Type Trigger Condition Symptom
Single IP Ban High request frequency from one IP Returns 403 or 429
ASN Banning Banning an entire IP range (e.g., Cloud provider ranges) No IPs from that data center can access the site
Geo-Banning Banning specific countries or regions Rejected based on GeoIP match
Residential vs Data Center Detecting IP type Data center IPs are directly rejected

Why is your server IP so easily banned?
IP ranges for cloud providers like AWS, GCP, and Alibaba Cloud are public.
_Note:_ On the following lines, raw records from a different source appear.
-- pv_equiv track=rewrite | github.com/ivan-ivanov23/CodeWars | comfortable_words.py | comfortable_word
-- ===== SOURCE A (Python) =====
-- def comfortable_word(word):
--     left = ["q", "w", "e", "r", "t", "a", "s", "d", "f", "g", "z", "x", "c", "v", "b"]
--     right = ["y", "u", "i", "o", "p", "h", "j", "k", "l", "n", "m"]
--
--     # left -> check = 1
--     # right -> check =2
--
--     check = 0
--
--     for i in word:
--         if i in right:
--             if check != 2:
--                 check = 2
--             else:
--                 return False
--         else:
--             if check != 1:
--                 check = 1
--             else:
--                 return False
--     return True
-- ===== SOURCE B (Python) =====
-- def comfortable_word(word):
--     right = ["y", "u", "i", "o", "p", "h", "j", "k", "l", "n", "m"]
--     if not word:
--         return True
--     first = word[0] in right
--     pattern = ([first, not first] * len(word))[:len(word)]
--     return [c in right for c in word] == pattern
-- ===== Notes on version B (the rewrite author's own statement) =====
-- stated objective: alternative
-- what changed: Replaces A's stateful scan with early returns by a construct-and-compare algorithm: build the ideal alternating hand pattern fixed by the first character, then test whole-list equality against the word's hand labels.
import Mathlib
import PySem

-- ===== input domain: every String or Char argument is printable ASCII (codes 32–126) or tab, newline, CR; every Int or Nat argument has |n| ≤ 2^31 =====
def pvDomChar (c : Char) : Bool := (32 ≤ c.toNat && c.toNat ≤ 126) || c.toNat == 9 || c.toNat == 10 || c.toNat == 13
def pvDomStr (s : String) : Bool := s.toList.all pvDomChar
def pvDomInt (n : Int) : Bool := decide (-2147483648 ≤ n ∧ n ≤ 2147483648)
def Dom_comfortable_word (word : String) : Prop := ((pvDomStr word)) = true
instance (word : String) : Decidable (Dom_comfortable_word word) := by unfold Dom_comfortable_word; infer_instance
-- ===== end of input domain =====

-- B replaces A's stateful scan by construct-and-compare: build the ideal alternating
-- hand pattern fixed by the first character and test list equality (alternative decomposition).

-- ===== PORT A =====
def cwRight : List Char := ['y', 'u', 'i', 'o', 'p', 'h', 'j', 'k', 'l', 'n', 'm']

-- A's for-loop with early return: recursion over the characters carrying 'check'
def cwLoopA : List Char → Int → Bool
  | [], _ => true
  | i :: rest, check =>
    if i ∈ cwRight then
      if check ≠ 2 then cwLoopA rest 2 else false
    else
      if check ≠ 1 then cwLoopA rest 1 else false

def comfortable_word (word : String) : Bool := cwLoopA word.toList 0

-- ===== PORT B =====
def cwRightB : List Char := ['y', 'u', 'i', 'o', 'p', 'h', 'j', 'k', 'l', 'n', 'm']

-- [first, not first] * len(word) is ported as flatten of replicate; [:n] as take
def comfortable_word_alt (word : String) : Bool :=
  match word.toList with
  | [] => true
  | c :: _ =>
    let n := word.toList.length
    let first := decide (c ∈ cwRightB)
    let pattern := ((List.replicate n [first, !first]).flatten).take n
    decide (word.toList.map (fun ch => decide (ch ∈ cwRightB)) = pattern)

-- ===== PRECONDITION & SPEC =====
def Spec_comfortable_word (word : String) (out : Bool) : Prop := out = comfortable_word_alt word
instance (word : String) (out : Bool) : Decidable (Spec_comfortable_word word out) := by unfold Spec_comfortable_word; infer_instance

-- ===== CLAIM (what is proved, stated in full; the proofs are below) =====
def Claim_equal_comfortable_word : Prop := ∀ (word : String), Dom_comfortable_word word → Spec_comfortable_word word (comfortable_word word)

-- ===== LEMMAS AND PROOFS =====
def cwLabel (c : Char) : Bool := decide (c ∈ cwRightB)

-- the ideal alternating pattern starting with hand f
def cwExpected : Bool → Nat → List Bool
  | _, 0 => []
  | f, n + 1 => f :: cwExpected (!f) n

theorem cwLabel_right (c : Char) : c ∈ cwRight → cwLabel c = true := by
  intro h; simpa [cwLabel, cwRightB, cwRight] using h

theorem cwLabel_left (c : Char) : c ∉ cwRight → cwLabel c = false := by
  intro h; simpa [cwLabel, cwRightB, cwRight] using h

theorem cwDecCons (a b : Bool) (l m : List Bool) :
    decide (a :: l = b :: m) = ((a == b) && decide (l = m)) := by
  by_cases h1 : a = b <;> by_cases h2 : l = m <;> simp [h1, h2]

-- invariant: after a character of hand h, A's loop decides equality with the alternating pattern
theorem cwLoopA_inv (cs : List Char) (h : Bool) :
    cwLoopA cs (if h then 2 else 1) = decide (cs.map cwLabel = cwExpected (!h) cs.length) := by
  induction cs generalizing h with
  | nil => cases h <;> rfl
  | cons c rest ih =>
    have step : cwLoopA (c :: rest) (if h then 2 else 1) =
        if c ∈ cwRight then (if h then false else cwLoopA rest 2)
        else (if h then cwLoopA rest 1 else false) := by
      cases h <;> simp [cwLoopA]
    have rhs : cwExpected (!h) (rest.length + 1) = (!h) :: cwExpected h rest.length := by
      cases h <;> rfl
    rw [step, List.map_cons, List.length_cons, rhs, cwDecCons]
    by_cases hc : c ∈ cwRight
    · rw [if_pos hc, cwLabel_right c hc]
      cases h
      · simpa using ih true
      · simp
    · rw [if_neg hc, cwLabel_left c hc]
      cases h
      · simp
      · simpa using ih false

theorem cwLoopA_start (c : Char) (rest : List Char) :
    cwLoopA (c :: rest) 0 = decide ((c :: rest).map cwLabel = cwExpected (cwLabel c) (rest.length + 1)) := by
  show (if c ∈ cwRight then _ else _) = _
  by_cases hc : c ∈ cwRight
  · rw [if_pos hc]
    simpa [cwLabel_right c hc, cwExpected, cwDecCons, List.map_cons] using cwLoopA_inv rest true
  · rw [if_neg hc]
    simpa [cwLabel_left c hc, cwExpected, cwDecCons, List.map_cons] using cwLoopA_inv rest false

theorem cwTake_flatten (f : Bool) (n m : Nat) (hm : m ≤ 2 * n) :
    ((List.replicate n [f, !f]).flatten).take m = cwExpected f m := by
  induction n generalizing f m with
  | zero =>
    interval_cases m
    rfl
  | succ k ih =>
    rw [List.replicate_succ, List.flatten_cons]
    match m with
    | 0 => rfl
    | 1 => rfl
    | j + 2 =>
      show f :: (!f) :: List.take j _ = f :: (!f) :: cwExpected (!!f) j
      rw [Bool.not_not, show ([] : List Bool).append ((List.replicate k [f, !f]).flatten) = (List.replicate k [f, !f]).flatten from rfl]
      rw [ih f j (by omega)]

-- ===== VERDICT (by name: the statement is the Claim_ definition above) =====
theorem comfortable_word_spec : Claim_equal_comfortable_word := by
  intro word _
  unfold Spec_comfortable_word comfortable_word comfortable_word_alt
  cases hw : word.toList with
  | nil => rfl
  | cons c rest =>
    show cwLoopA (c :: rest) 0 =
      decide (List.map (fun ch => decide (ch ∈ cwRightB)) (c :: rest) =
        List.take (c :: rest).length
          ((List.replicate (c :: rest).length [decide (c ∈ cwRightB), !decide (c ∈ cwRightB)]).flatten))
    rw [cwTake_flatten (decide (c ∈ cwRightB)) (c :: rest).length (c :: rest).length (by omega)]
    rw [cwLoopA_start c rest]
    rfl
Websites can block all cloud servers with a simple rule:
if ip in DATACENTER_IP_RANGES: block()

Rate Limiting

sequenceDiagram
    participant Bot as Scraper
    participant WAF as WAF/CDN
    participant Server as Origin Server

    Bot->>WAF: GET /page (1st time)
    WAF->>Server: Forward request
    Server-->>Bot: 200 OK

    Bot->>WAF: GET /page (50th time/sec)
    WAF->>WAF: Trigger rate threshold
    WAF-->>Bot: 429 Too Many Requests

    Note over WAF: Sliding window counter
or Token Bucket algorithm Bot->>WAF: GET /page (during block period) WAF-->>Bot: 403 Forbidden (IP temporarily banned)
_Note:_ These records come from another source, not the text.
def calc_time_period (data : List (List (String × String))) (bucket_hours : Int) : List (String × Int) :=
  -- _normalize_time_bucket_hours: int() of an int is itself; replace by 3 unless in the valid list
  let b := if bucket_hours ∈ [1, 2, 3, 4, 6, 8, 12] then bucket_hours else 3
  -- calc_time_hourly_counts: hourly[hour] += 1 per valid row
  let hourly : List Int := data.foldl (fun hl row =>
    match pvCallHour? row with
    | some hour => hl.modify hour.toNat (· + 1)
    | none => hl) (List.replicate 24 0)
  -- periods loop: for start in range(0, 24, b): append (label, sum(hourly[start:start+b]))
  let periods := (PySem.List.pyRange 0 24 b).foldl (fun acc start =>
    acc ++ [(PySem.Int.toStr start ++ "-" ++ PySem.Int.toStr (start + b) ++ "时",
             (PySem.List.slice hourly (some start) (some (start + b))).sum)]) []
  PySem.List.sorted periods (fun x => x.2) true

-- ===== PORT B =====
def calc_time_period_alt (data : List (List (String × String))) (bucket_hours : Int) : List (String × Int) :=
  let b := if bucket_hours ∈ [1, 2, 3, 4, 6, 8, 12] then bucket_hours else 3
  -- counts = {s: 0 for s in range(0, 24, b)}
  let counts0 : PySem.Dict Int Int :=
    (PySem.List.pyRange 0 24 b).foldl (fun d s => d.insert s 0) PySem.Dict.empty
  -- one pass: counts[(h // b) * b] += 1  (the key provably exists; modify with default 0 is that increment)
  let counts := data.foldl (fun d row =>
    match pvCallHour? row with
    | some h => d.modify (PySem.Int.floordiv h b * b) 0 (· + 1)
    | none => d) counts0
  -- periods = [(f"{s}-{s+b}时", c) for s, c in counts.items()]
  let periods := counts.items.map (fun p =>
    (PySem.Int.toStr p.1 ++ "-" ++ PySem.Int.toStr (p.1 + b) ++ "时", p.2))
  PySem.List.sorted periods (fun x => x.2) true

-- ===== PRECONDITION & SPEC =====
def Spec_calc_time_period (data : List (List (String × String))) (bucket_hours : Int) (out : List (String × Int)) : Prop := out = calc_time_period_alt data bucket_hours
instance (data : List (List (String × String))) (bucket_hours : Int) (out : List (String × Int)) : Decidable (Spec_calc_time_period data bucket_hours out) := by unfold Spec_calc_time_period; infer_instance

-- ===== CLAIM (what is proved, stated in full; the proofs are below) =====
def Claim_equal_calc_time_period : Prop := ∀ (data : List (List (String × String))) (bucket_hours : Int), Dom_calc_time_period data bucket_hours → Spec_calc_time_period data bucket_hours (calc_time_period data bucket_hours)

-- ===== LEMMAS AND PROOFS =====

-- the row loops skip rows whose extraction is none: they are folds over the filterMap
theorem pv_foldA_match (data : List (List (String × String))) :
    ∀ init : List Int,
      data.foldl (fun hl row => match pvCallHour? row with
        | some hour => hl.modify hour.toNat (· + 1)
        | none => hl) init
      = (data.filterMap pvCallHour?).foldl (fun hl hour => hl.modify hour.toNat (· + 1)) init := by
  induction data with
  | nil => intro init; rfl
  | cons a l ih =>
    intro init
    simp only [List.foldl_cons, List.filterMap_cons]
    cases hr : pvCallHour? a <;> simp [ih]

theorem pv_foldB_match (b : Int) (data : List (List (String × String))) :
    ∀ init : PySem.Dict Int Int,
      data.foldl (fun d row => match pvCallHour? row with
        | some h => d.modify (PySem.Int.floordiv h b * b) 0 (· + 1)
        | none => d) init
      = (data.filterMap pvCallHour?).foldl
          (fun d h => d.modify (PySem.Int.floordiv h b * b) 0 (· + 1)) init := by
  induction data with
  | nil => intro init; rfl
  | cons a l ih =>
    intro init
    simp only [List.foldl_cons, List.filterMap_cons]
    cases hr : pvCallHour? a <;> simp [ih]

theorem pvCallHour?_bounds (row : List (String × String)) (h : Int)
    (hh : pvCallHour? row = some h) : 0 ≤ h ∧ h ≤ 23 := by
  unfold pvCallHour? at hh
  repeat' split at hh
  all_goals simp_all

-- pvS l s n = sum of l.getD at indices s, s+1, …, s+n-1
def pvS (l : List Int) (s n : Nat) : Int := ∑ k ∈ Finset.range n, l.getD (s + k) 0

theorem pv_sum_take (l : List Int) (n : Nat) :
    (l.take n).sum = ∑ k ∈ Finset.range n, l.getD k 0 := by
  induction n with
  | zero => simp
  | succ n ih =>
    rw [List.take_add_one, Finset.sum_range_succ, List.sum_append, ih]
    rcases h : l[n]? with _ | v <;> simp [List.getD_eq_getElem?_getD, h]

theorem pv_sum_drop_take (l : List Int) (s n : Nat) :
    ((l.drop s).take n).sum = pvS l s n := by
  rw [pv_sum_take, pvS]
  refine Finset.sum_congr rfl (fun k _ => ?_)
  simp [List.getD_eq_getElem?_getD, List.getElem?_drop]

theorem pv_getD_modify (l : List Int) (j k : Nat) (hj : j < l.length) :
    (l.modify j (· + 1)).getD k 0 = l.getD k 0 + (if k = j then 1 else 0) := by
  by_cases hk : k = j
  · subst hk
    simp [List.getD_eq_getElem?_getD, List.getElem?_eq_getElem hj]
  · have hjk : j ≠ k := fun h => hk h.symm
    simp only [List.getD_eq_getElem?_getD, List.getElem?_modify, if_neg hk]
    cases l[k]? <;> simp [hjk]

theorem pv_pvS_modify (l : List Int) (j s n : Nat) (hj : j < l.length) :
    pvS (l.modify j (· + 1)) s n = pvS l s n + (if s ≤ j ∧ j < s + n then 1 else 0) := by
  unfold pvS
  have h1 : ∀ k ∈ Finset.range n,
      (l.modify j (· + 1)).getD (s + k) 0 = l.getD (s + k) 0 + (if s + k = j then 1 else 0) :=
    fun k _ => pv_getD_modify l j (s + k) hj
  rw [Finset.sum_congr rfl h1, Finset.sum_add_distrib]
  congr 1
  by_cases hs : s ≤ j ∧ j < s + n
  · have h2 : ∀ k ∈ Finset.range n, (if s + k = j then (1:Int) else 0) = (if k = j - s then 1 else 0) := by
      intro k _; split_ifs <;> omega
    rw [Finset.sum_congr rfl h2, Finset.sum_ite_eq' (Finset.range n) (j - s) (fun _ => (1:Int))]
    simp only [Finset.mem_range]
    rw [if_pos (by omega), if_pos hs]
  · have h2 : ∀ k ∈ Finset.range n, (if s + k = j then (1:Int) else 0) = 0 := by
      intro k hk; simp only [Finset.mem_range] at hk; rw [if_neg (by omega)]
    rw [Finset.sum_congr rfl h2]
    simp [hs]

-- A-side fold characterisation: the bucket-window sum grows by 1 per hour falling in the window
theorem pv_A_fold (H : List Int) (s n : Nat) :
    ∀ (l : List Int), l.length = 24 → (∀ h ∈ H, 0 ≤ h ∧ h ≤ 23) →
      pvS (H.foldl (fun hl h => hl.modify h.toNat (· + 1)) l) s n
        = pvS l s n + (H.countP (fun h => decide (s ≤ h.toNat ∧ h.toNat < s + n)) : Int) := by
  induction H with
  | nil => intro l _ _; simp
  | cons h H ih =>
    intro l hlen hb
    have hb0 := hb h (by simp)
    simp only [List.foldl_cons, List.countP_cons]
    rw [ih (l.modify h.toNat (· + 1)) (by simp [hlen]) (fun x hx => hb x (by simp [hx]))]
    rw [pv_pvS_modify l h.toNat s n (by omega)]
    by_cases hc : s ≤ h.toNat ∧ h.toNat < s + n
    · simp only [hc, and_self, decide_true]
      push_cast; ring
    · have hd : decide (s ≤ h.toNat ∧ h.toNat < s + n) = false := by simpa using hc
      simp [if_neg hc, hd]

theorem pv_replicate_pvS (s n : Nat) : pvS (List.replicate 24 (0:Int)) s n = 0 := by
  unfold pvS
  refine Finset.sum_eq_zero (fun k _ => ?_)
  simp only [List.getD_eq_getElem?_getD, List.getElem?_replicate]
  split <;> rfl

-- counts0 lookups
theorem pv_getD_foldinsert0_not (L : List Int) (s : Int) :
    ∀ (d : PySem.Dict Int Int), s ∉ L →
      (L.foldl (fun d s => d.insert s 0) d).getD s 0 = d.getD s 0 := by
  induction L with
  | nil => intro d _; rfl
  | cons x L ih =>
    intro d hs
    simp only [List.foldl_cons]
    rw [ih _ (by simp at hs; exact hs.2)]
    rw [PySem.Dict.getD_insert_of_ne]
    simp at hs; exact hs.1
2.2 TLS Fingerprinting: Your Handshake Ritual Exposed

This is an advanced anti-scraping method unknown to many developers. The TLS (HTTPS) handshake itself can leak whether you are a bot or a real browser.

JA3 Fingerprinting

JA3 is a fingerprinting algorithm that hashes the TLS ClientHello message, uniquely identifying a TLS client:

JA3 = MD5(SSLVersion, Ciphers, Extensions, EllipticCurves, EllipticCurvePointFormats)

Comparison Examples:

Client JA3 Hash
Chrome 120 (Windows) cd08e31494f9531f560d64c695473da9
Python requests 3b5074b1b5d032e5620f69f9f700ff0e
curl 7dc465ee29f9f4cde9001c75d09b1e65

Python's requests library and curl have fixed JA3 signatures. Cloudflare Bot Management can identify and intercept them during the handshake phase.
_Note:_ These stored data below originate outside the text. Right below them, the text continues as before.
-- ---- cardinalities via Finsets ----
lemma pvLen_update (xs : List String) (s : PySem.Set String) (hs : s.Nodup) :
    ((PySem.Set.update s xs).length : Int)
      = (s.length : Int) + ((xs.toFinset \ s.toFinset).card : Int) := by
  induction xs generalizing s with
  | nil => simp [PySem.Set.update_nil]
  | cons x t ih =>
      rw [PySem.Set.update_cons]
      by_cases hx : x ∈ s
      · rw [PySem.Set.add_of_mem hx, ih s hs]
        have : (x :: t).toFinset \ s.toFinset = t.toFinset \ s.toFinset := by
          simp only [List.toFinset_cons]
          exact Finset.insert_sdiff_of_mem _ (List.mem_toFinset.mpr hx)
        rw [this]
      · have h1 : PySem.Set.add s x = s ++ [x] := PySem.Set.add_of_not_mem hx
        have hnd : (PySem.Set.add s x).Nodup := PySem.Set.nodup_add _ _ hs
        rw [ih _ hnd]
        have hlen : (PySem.Set.add s x).length = s.length + 1 := by rw [h1]; simp
        have hsf : (PySem.Set.add s x).toFinset = insert x s.toFinset := by
          rw [h1]; ext y; simp
        rw [hlen, hsf]
        have hxs : x ∉ s.toFinset := by simpa using hx
        have key : ((x :: t).toFinset \ s.toFinset).card
            = (t.toFinset \ insert x s.toFinset).card + 1 := by
          simp only [List.toFinset_cons]
          rw [Finset.insert_sdiff_of_notMem _ hxs, Finset.sdiff_insert]
          by_cases hxt : x ∈ t.toFinset \ s.toFinset
          · rw [Finset.insert_eq_self.2 hxt, Finset.card_erase_of_mem hxt]
            have : 0 < (t.toFinset \ s.toFinset).card := Finset.card_pos.mpr ⟨x, hxt⟩
            omega
          · rw [Finset.erase_eq_of_notMem hxt, Finset.card_insert_of_notMem hxt]
        rw [key]
        push_cast
        ring

lemma pvToFinset_ofList (xs : List String) :
    (PySem.Set.ofList xs).toFinset = xs.toFinset := by
  ext y; simp [List.mem_toFinset, PySem.Set.mem_ofList]

lemma pvLen_diff (xs : List String) (s : PySem.Set String) :
    ((PySem.Set.diff (PySem.Set.ofList xs) s).length : Int)
      = ((xs.toFinset \ s.toFinset).card : Int) := by
  have hnd : (PySem.Set.diff (PySem.Set.ofList xs) s).Nodup :=
    PySem.Set.nodup_diff _ _ (PySem.Set.nodup_ofList xs)
  have hf : (PySem.Set.diff (PySem.Set.ofList xs) s).toFinset = xs.toFinset \ s.toFinset := by
    ext y
    simp [List.mem_toFinset, PySem.Set.mem_diff, PySem.Set.mem_ofList, Finset.mem_sdiff]
  have hcard := List.toFinset_card_of_nodup hnd
  rw [hf] at hcard
  exact_mod_cast hcard.symm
How to Detect Your TLS Fingerprint

# Check your curl fingerprint (using a dedicated detection service)
curl https://tls.peet.ws/api/all | python3 -m json.tool | grep ja3

# Check browser fingerprint
# Visit https://browserleaks.com/tls to view your browser's fingerprint

2.3 HTTP Header Analysis

Modern anti-scraping systems meticulously analyze every HTTP request header:

# ❌ Typical scraper headers (easily identified)
headers = {
    'User-Agent': 'python-requests/2.31.0'  # Directly exposes the tool
}

# ✅ Simulating real Chrome browser headers
headers = {
    'User-Agent': 'Mozilla/5.0 (Macintosh; Intel Mac OS X 10_15_7) AppleWebKit/537.36 (KHTML, like Gecko) Chrome/120.0.0.0 Safari/537.36',
    'Accept': 'text/html,application/xhtml+xml,application/xml;q=0.9,image/avif,image/webp,image/apng,*/*;q=0.8',
    'Accept-Language': 'en-US,en;q=0.9,zh-CN;q=0.8,zh;q=0.7',
    'Accept-Encoding': 'gzip, deflate, br',
    'Connection': 'keep-alive',
    'Upgrade-Insecure-Requests': '1',
    'Sec-Fetch-Dest': 'document',
    'Sec-Fetch-Mode': 'navigate',
    'Sec-Fetch-Site': 'none',
    'Sec-Fetch-User': '?1',
    'sec-ch-ua': '"Not_A Brand";v="8", "Chromium";v="120", "Google Chrome";v="120"',
    'sec-ch-ua-mobile': '?0',
    'sec-ch-ua-platform': '"macOS"',
}

Key Detection Point: Real browsers have strict logical relationships between Sec-Fetch-* and sec-ch-ua headers.
If you spoof the UA but lack these security headers, or if the header order doesn't follow Chrome conventions, you will be flagged immediately.


2.4 Chapter Review

  1. Why is setting the User-Agent to a Chrome string often still detected?
  2. What is a JA3 fingerprint, and how can a Python program generate the same JA3 as Chrome?
  3. What is the fundamental difference between a cloud server IP and a residential IP in anti-scraping detection?